Beng had a grandiose concept of the university as the centre of intellectual activities where great minds met and expanded. But this grandiose concept was badly shaken in the first few weeks of his university life. He found most of the lectures dry and boring. Except a few outstanding rare breeds who really taught and inspired, most others literally dictated notes over their students' heads, and the sheepish students slavishly took them down word by word. But Beng refused to let boring lectures dull him. He amused himself with outlandish thoughts.

"Why can't lecturers cyclostyle their notes and give them to their students if they have to give notes? Surely it's more effective and economical than taking notes verbatim. But then the lecturers would have nothing to pass the time with," Beng mused to himself. "Tutorials are equally disappointing. What's happened to intellectual discussions, the expansion of the mind?" Beng demanded.

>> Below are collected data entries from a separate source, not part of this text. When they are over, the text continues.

-- pv_equiv track=rewrite | github.com/alessandrofd/leetcode-python | 2009-minimum-number-of-operations-to-make-array-continuous.py | minOperations_sliding_window
-- ===== SOURCE A (Python) =====
-- def minOperations_sliding_window(nums: list[int]) -> int:
--     """
--     Approach 2: Sliding Window
--
--     In the previous approach, we locked in an element uniques[i] as left,
--     calculated right, then found the insertion index of right as j. We used an
--     O(log n) binary search to find j, but we can do better using a sliding
--     window.
--
--     Because uniques is sorted:
--
--         As i increases, so does left = uniques[i].
--
--         An increase in the lower bound left means an increase in the upper bound
--         right as well.
--
--         As right increases, j either remains the same or increases.
--
--         Thus, as i increases, j will stay the same or increase.
--
--     We initialize j = 0 and follow the same process as in the last approach.
--     Iterate i over the indices of uniques and treat each left = uniques[i] as
--     the minimum element. This gives us right = uniques[i] + n - 1 as our
--     maximum element.
--
--     How do we update j? Similar to the last approach, we have j as the index of
--     the first element out of our range. Thus, we increment j until it points to
--     an element out of our range. The condition for this is:
--
--         while (uniques[j] < uniques[i] + n)
--
--     Once this condition is broken, uniques[j] is out of our range [left, right]
--     and correctly positioned. We can calculate the number of elements already
--     in our range as j - i just like in the previous approach.
--
--     Because j starts at 0 and cannot exceed the length of newNums, it will only
--     be incremented at most n times across the entire algorithm. This means it
--     costs O(1) amortized to calculate j, an improvement from the O(log â¡n)
--     binary search.
--     """
--
--     n = len(nums)
--
--     uniques = sorted(set(nums))
--     m = len(uniques)
--
--     opers = n
--     j = 0
--
--     for i in range(m):
--         left = uniques[i]
--         right = left + n - 1
--
--         while j < m and uniques[j] <= right:
--             j += 1
--
--         opers = min(opers, n - (j - i))
--         if opers == 0:
--             return 0
--
--     return opers
-- ===== SOURCE B (Python) =====
-- def _bisect_right(uniques, right):
--     # hand-rolled bisect.bisect_right (A imports no modules, so neither do we)
--     lo, hi = 0, len(uniques)
--     while lo < hi:
--         mid = (lo + hi) // 2
--         if uniques[mid] <= right:
--             lo = mid + 1
--         else:
--             hi = mid
--     return lo
--
--
-- def minOperations_sliding_window(nums: list[int]) -> int:
--     n = len(nums)
--     uniques = sorted(set(nums))
--     m = len(uniques)
--     best = n
--     for i in range(m):
--         right = uniques[i] + n - 1
--         j = _bisect_right(uniques, right)
--         best = min(best, n - (j - i))
--     return best
-- ===== Notes on version B (the rewrite author's own statement) =====
-- stated objective: alternative
-- what changed: Replaces A's stateful two-pointer sliding window with an independent hand-rolled binary search (bisect_right) per unique element, and replaces A's early-return-on-zero with a plain min-fold over all positions.
import Mathlib
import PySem

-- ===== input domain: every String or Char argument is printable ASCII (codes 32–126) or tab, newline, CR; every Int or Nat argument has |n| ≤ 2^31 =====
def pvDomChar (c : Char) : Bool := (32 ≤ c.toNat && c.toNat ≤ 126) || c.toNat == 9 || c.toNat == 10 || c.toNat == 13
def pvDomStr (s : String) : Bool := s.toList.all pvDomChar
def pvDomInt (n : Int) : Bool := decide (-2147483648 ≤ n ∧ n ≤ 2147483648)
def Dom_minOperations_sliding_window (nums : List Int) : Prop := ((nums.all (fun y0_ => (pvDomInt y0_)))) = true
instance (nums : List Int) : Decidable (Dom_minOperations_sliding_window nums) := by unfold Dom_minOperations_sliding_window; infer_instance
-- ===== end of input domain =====

-- B replaces A's stateful two-pointer window by an independent binary search per
-- element and a plain min-fold (no early return); an alternative of the same cost.

-- ===== PORT A =====

-- A's inner 'while j < m and uniques[j] <= right: j += 1' (fuel m suffices: j rises toward m)
def pvAWhile (u : List Int) (m : Nat) (right : Int) : Nat → Nat → Nat
  | j, 0 => j
  | j, fuel + 1 =>
    if j < m ∧ u.getD j 0 ≤ right then pvAWhile u m right (j + 1) fuel else j

-- A's 'for i in range(m)' loop carrying (j, opers), with the early 'return 0' (fuel m suffices)
def pvALoop (u : List Int) (n : Int) (m : Nat) : Nat → Int → Nat → Nat → Int
  | _, opers, _, 0 => opers
  | j, opers, i, fuel + 1 =>
    if i < m then
      let right := u.getD i 0 + n - 1
      let j' := pvAWhile u m right j m
      let opers' := min opers (n - ((j' : Int) - (i : Int)))
      if opers' = 0 then 0 else pvALoop u n m j' opers' (i + 1) fuel
    else opers

def minOperations_sliding_window (nums : List Int) : Int :=
  let n : Int := nums.length
  let u := PySem.List.sorted (PySem.Set.ofList nums) (fun x => x) false
  pvALoop u n u.length 0 n 0 u.length

-- ===== PORT B =====

-- B's hand-rolled bisect_right over the whole list (fuel m suffices: hi - lo shrinks each step)
def pvBSearch (u : List Int) (right : Int) : Nat → Nat → Nat → Nat
  | lo, _, 0 => lo
  | lo, hi, fuel + 1 =>
    if lo < hi then
      let mid := (lo + hi) / 2
      if u.getD mid 0 ≤ right then pvBSearch u right (mid + 1) hi fuel
      else pvBSearch u right lo mid fuel
    else lo

def minOperations_sliding_window_alt (nums : List Int) : Int :=
  let n : Int := nums.length
  let u := PySem.List.sorted (PySem.Set.ofList nums) (fun x => x) false
  let m := u.length
  (List.range m).foldl
    (fun best i =>
      let right := u.getD i 0 + n - 1
      let j := pvBSearch u right 0 m m
      min best (n - ((j : Int) - (i : Int)))) n

-- ===== PRECONDITION & SPEC =====
def Spec_minOperations_sliding_window (nums : List Int) (out : Int) : Prop := out = minOperations_sliding_window_alt nums
instance (nums : List Int) (out : Int) : Decidable (Spec_minOperations_sliding_window nums out) := by unfold Spec_minOperations_sliding_window; infer_instance

-- ===== CLAIM (what is proved, stated in full; the proofs are below) =====
def Claim_equal_minOperations_sliding_window : Prop := ∀ (nums : List Int), Dom_minOperations_sliding_window nums → Spec_minOperations_sliding_window nums (minOperations_sliding_window nums)

-- ===== LEMMAS AND PROOFS =====

-- number of elements ≤ r
def pvCnt (u : List Int) (r : Int) : Nat := u.countP (fun y => decide (y ≤ r))

theorem pvCnt_le_length (u : List Int) (r : Int) : pvCnt u r ≤ u.length :=
  List.countP_le_length

theorem pvCnt_mono (u : List Int) {r r' : Int} (h : r ≤ r') : pvCnt u r ≤ pvCnt u r' := by
  apply List.countP_mono_left
  intro a _ ha
  simp only [decide_eq_true_eq] at *
  omega

-- on a (≤)-sorted list, position k holds an element ≤ r iff k < pvCnt
theorem pvCnt_iff (u : List Int) (hs : u.Pairwise (· ≤ ·)) (r : Int) :
    ∀ k, k < u.length → (u.getD k 0 ≤ r ↔ k < pvCnt u r) := by
  induction u with
  | nil => intro k hk; simp at hk
  | cons a t ih =>
    intro k hk
    rcases List.pairwise_cons.mp hs with ⟨ha, ht⟩
    by_cases har : a ≤ r
    · have hc : pvCnt (a :: t) r = pvCnt t r + 1 := by
        simp [pvCnt, har]
      cases k with
      | zero => simp [hc, har]
      | succ k =>
        have := ih ht k (by simpa using hk)
        simpa [hc, Nat.succ_lt_succ_iff, List.getD_cons_succ] using this
    · have hc : pvCnt (a :: t) r = 0 := by
        have h1 : List.countP (fun y => decide (y ≤ r)) t = 0 := by
          rw [List.countP_eq_zero]
          intro y hy
          have := ha y hy
          simp only [decide_eq_true_eq]
          omega
        simp [pvCnt, h1, har]
      cases k with
      | zero => simp [hc, har]
      | succ k =>
        have hklen : k < t.length := by simpa using hk
        have hmem : t.getD k 0 ∈ t := by
          rw [List.getD_eq_getElem t 0 hklen]
          exact List.getElem_mem hklen
        have h2 := ha _ hmem
        rw [hc]
        simp only [List.getD_cons_succ]
        constructor
        · intro hle; omega
        · intro h3; omega

theorem pvAWhile_eq (u : List Int) (hs : u.Pairwise (· ≤ ·)) (r : Int) :
    ∀ fuel j, u.length - j ≤ fuel → j ≤ pvCnt u r →
      pvAWhile u u.length r j fuel = pvCnt u r := by
  intro fuel
  induction fuel with
  | zero =>
    intro j hd hj
    have := pvCnt_le_length u r
    simp only [pvAWhile]
    omega
  | succ fuel ih =>
    intro j hd hj
    simp only [pvAWhile]
    split_ifs with h
    · apply ih
      · omega
      · have := (pvCnt_iff u hs r j h.1).mp h.2
        omega
    · have hle := pvCnt_le_length u r
      rcases Nat.lt_or_ge j u.length with hlt | hge
      · have h2 : ¬ u.getD j 0 ≤ r := fun hh => h ⟨hlt, hh⟩
        have := (pvCnt_iff u hs r j hlt).not.mp h2
        omega
      · omega

theorem pvBSearch_eq (u : List Int) (hs : u.Pairwise (· ≤ ·)) (r : Int) :
    ∀ fuel lo hi, hi - lo ≤ fuel → hi ≤ u.length → lo ≤ pvCnt u r → pvCnt u r ≤ hi →
      pvBSearch u r lo hi fuel = pvCnt u r := by
  intro fuel
  induction fuel with
  | zero =>
    intro lo hi hd hhi hlo hc
    simp only [pvBSearch]
    omega
  | succ fuel ih =>
    intro lo hi hd hhi hlo hc
    simp only [pvBSearch]
    split_ifs with h hle
    · have hmid : (lo + hi) / 2 < u.length := by omega
      have := (pvCnt_iff u hs r _ hmid).mp hle
      exact ih _ _ (by omega) hhi (by omega) hc
    · have hmid : (lo + hi) / 2 < u.length := by omega
      have := (pvCnt_iff u hs r _ hmid).not.mp hle
      exact ih _ _ (by omega) (by omega) hlo (by omega)
    · omega

-- folding min from 0 over nonnegative terms stays 0
theorem pvFoldMinZero (f : Nat → Int) (l : List Nat) (hf : ∀ k, 0 ≤ f k) :
    l.foldl (fun b k => min b (f k)) 0 = 0 := by
  induction l with
  | nil => rfl
  | cons a t ih =>
    have h0 : min (0 : Int) (f a) = 0 := by
      have := hf a
      omega
    simp only [List.foldl_cons, h0]
    exact ih

theorem pvLoop_eq (u : List Int) (n : Int) (hs : u.Pairwise (· ≤ ·))
    (hmn : (u.length : Int) ≤ n) :
    ∀ fuel i j opers, u.length - i ≤ fuel →
      (i < u.length → j ≤ pvCnt u (u.getD i 0 + n - 1)) → 0 ≤ opers →
      pvALoop u n u.length j opers i fuel =
        (List.range' i (u.length - i)).foldl
          (fun best k =>
            let right := u.getD k 0 + n - 1
            let j := pvBSearch u right 0 u.length u.length
            min best (n - ((j : Int) - (k : Int)))) opers := by
  have hbs : ∀ k : Nat, pvBSearch u (u.getD k 0 + n - 1) 0 u.length u.length
      = pvCnt u (u.getD k 0 + n - 1) := fun k =>
    pvBSearch_eq u hs _ u.length 0 u.length (by omega) le_rfl (Nat.zero_le _)
      (pvCnt_le_length u _)
  have hnonneg : ∀ k : Nat,
      (0 : Int) ≤ n - (((pvCnt u (u.getD k 0 + n - 1) : Nat) : Int) - (k : Int)) := by
    intro k
    have h1 := pvCnt_le_length u (u.getD k 0 + n - 1)
    have h2 : ((pvCnt u (u.getD k 0 + n - 1) : Nat) : Int) ≤ (u.length : Int) := by
      exact_mod_cast h1
    omega
  intro fuel
  induction fuel with
  | zero =>
    intro i j opers hd hj hop
    rw [show u.length - i = 0 by omega]
    simp only [pvALoop]
    rfl
  | succ fuel ih =>
    intro i j opers hd hj hop
    by_cases hi : i < u.length
    · simp only [pvALoop, if_pos hi]
      have hw : pvAWhile u u.length (u.getD i 0 + n - 1) j u.length
          = pvCnt u (u.getD i 0 + n - 1) :=
        pvAWhile_eq u hs _ u.length j (by omega) (hj hi)
      have hr : List.range' i (u.length - i)
          = i :: List.range' (i + 1) (u.length - (i + 1)) := by
        rw [show u.length - i = (u.length - (i + 1)) + 1 by omega, List.range'_succ]
      rw [hr, hw]
      split_ifs with hz
      · -- A returns 0 early; B's remaining min-fold of nonnegative terms from 0 stays 0
        simp only [List.foldl_cons, hbs, hz]
        exact (pvFoldMinZero _ _ hnonneg).symm
      · have hnext : i + 1 < u.length →
            pvCnt u (u.getD i 0 + n - 1) ≤ pvCnt u (u.getD (i + 1) 0 + n - 1) := by
          intro hi1
          apply pvCnt_mono
          have hmono : u.getD i 0 ≤ u.getD (i + 1) 0 := by
            rw [List.getD_eq_getElem u 0 hi, List.getD_eq_getElem u 0 hi1]
            exact List.pairwise_iff_getElem.mp hs i (i + 1) hi hi1 (by omega)
          omega
        rw [ih (i + 1) _ _ (by omega) hnext (le_min hop (hnonneg i))]
        simp only [List.foldl_cons, hbs]
    · simp only [pvALoop, if_neg hi]
      rw [show u.length - i = 0 by omega]
      rfl

theorem pvLenOfListLe (xs : List Int) : (PySem.Set.ofList xs).length ≤ xs.length := by
  rw [PySem.Set.ofList_eq_foldl]
  suffices h : ∀ s : List Int, (xs.foldl PySem.Set.add s).length ≤ s.length + xs.length by
    simpa using h []
  induction xs with
  | nil => intro s; simp
  | cons a t ih =>
    intro s
    have hadd : (PySem.Set.add s a).length ≤ s.length + 1 := by
      simp only [PySem.Set.add]
      split_ifs <;> simp
    calc ((a :: t).foldl PySem.Set.add s).length = (t.foldl PySem.Set.add (PySem.Set.add s a)).length := by simp
      _ ≤ (PySem.Set.add s a).length + t.length := ih _
      _ ≤ s.length + (a :: t).length := by simp; omega

-- ===== VERDICT (by name: the statement is the Claim_ definition above) =====
theorem minOperations_sliding_window_spec : Claim_equal_minOperations_sliding_window := by
  intro nums _
  unfold Spec_minOperations_sliding_window minOperations_sliding_window minOperations_sliding_window_alt
  simp only []
  have hs : (PySem.List.sorted (PySem.Set.ofList nums) (fun x => x) false).Pairwise (· ≤ ·) :=
    (PySem.List.sorted_ofList_pairwise_lt nums).imp le_of_lt
  have hlen : (((PySem.List.sorted (PySem.Set.ofList nums) (fun x => x) false).length : Int))
      ≤ (nums.length : Int) := by
    have h1 : (PySem.List.sorted (PySem.Set.ofList nums) (fun x => x) false).length
        = (PySem.Set.ofList nums).length := PySem.List.length_sorted _ _ _
    have h2 := pvLenOfListLe nums
    omega
  rw [pvLoop_eq _ _ hs hlen ((PySem.List.sorted (PySem.Set.ofList nums) (fun x => x) false).length)
      0 0 (nums.length : Int) le_rfl (fun _ => Nat.zero_le _) (by positivity)]
  rw [List.range_eq_range']
  norm_num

Despite these setbacks, Beng's life at the university was rewarding. He never forgot his self-set mission to search for that something to make his life meaningful. At first he searched for mermaids and sea-dragons, singing waves and whispering trees, and though for some time these did fill him with some intense nostalgic feeling of childhood bliss that stirred deeply inside his heart, nevertheless they were not compelling enough to convince him that they were the answer he was looking for. Then he met Alice, a pretty girl who also read literature in his class.

In Alice' eyes, Beng fancied he found life's meaning; in her bewitching smile, life's joy; in her soft-spoken words, life's comfort and assurances; and in her every single movement, life's poetic expression. How he appreciated and love every moment he was with her, walking down a canopied path together towards a lecture hall, never talking yet actually communicating; or merely sitting silently in a library corner facing her, holding her little hands, looking into her misty eyes, and reading messages off them. Life indeed was wonderful and godly.